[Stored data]
lemma buildW_getD {i j k : Int} (h1 : 1 ≤ i) (h2 : i ≤ 20) (h3 : 1 ≤ j) (h4 : j ≤ 20)
    (h5 : 1 ≤ k) (h6 : k ≤ 20) : buildW.getD (i, j, k) 0 = Wp i j k := by
  rw [PySem.Dict.getD_eq_get?_getD, Done_buildW i j k h1 h2 h3 h4 h5 h6 (by omega)]; rfl

lemma solution_alt_eq_WpI (x y z : Int) : solution_alt x y z = WpI x y z := by
  unfold solution_alt WpI
  split_ifs with h1 h2
  · rfl
  · exact buildW_getD (by omega) (by omega) (by omega) (by omega) (by omega) (by omega)
  · push Not at h1 h2
    exact buildW_getD (by omega) (by omega) (by omega) (by omega) (by omega) (by omega)

-- ===== VERDICT (by name: the statement is the Claim_ definition above) =====
theorem solution_spec : Claim_equal_solution := by
  intro x y z _
  unfold Spec_solution
  rw [solution_eq_WpI, solution_alt_eq_WpI]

(Aim of the exercise):
Exact duplication is required for the lines above, from the line that contains "rw [PySem.Dict.getD_eq_get?_getD, Done_buildW" to the line that contains "Not at h1 h2", inclusive; omit all others.

(Written answer):
  rw [PySem.Dict.getD_eq_get?_getD, Done_buildW i j k h1 h2 h3 h4 h5 h6 (by omega)]; rfl

lemma solution_alt_eq_WpI (x y z : Int) : solution_alt x y z = WpI x y z := by
  unfold solution_alt WpI
  split_ifs with h1 h2
  · rfl
  · exact buildW_getD (by omega) (by omega) (by omega) (by omega) (by omega) (by omega)
  · push Not at h1 h2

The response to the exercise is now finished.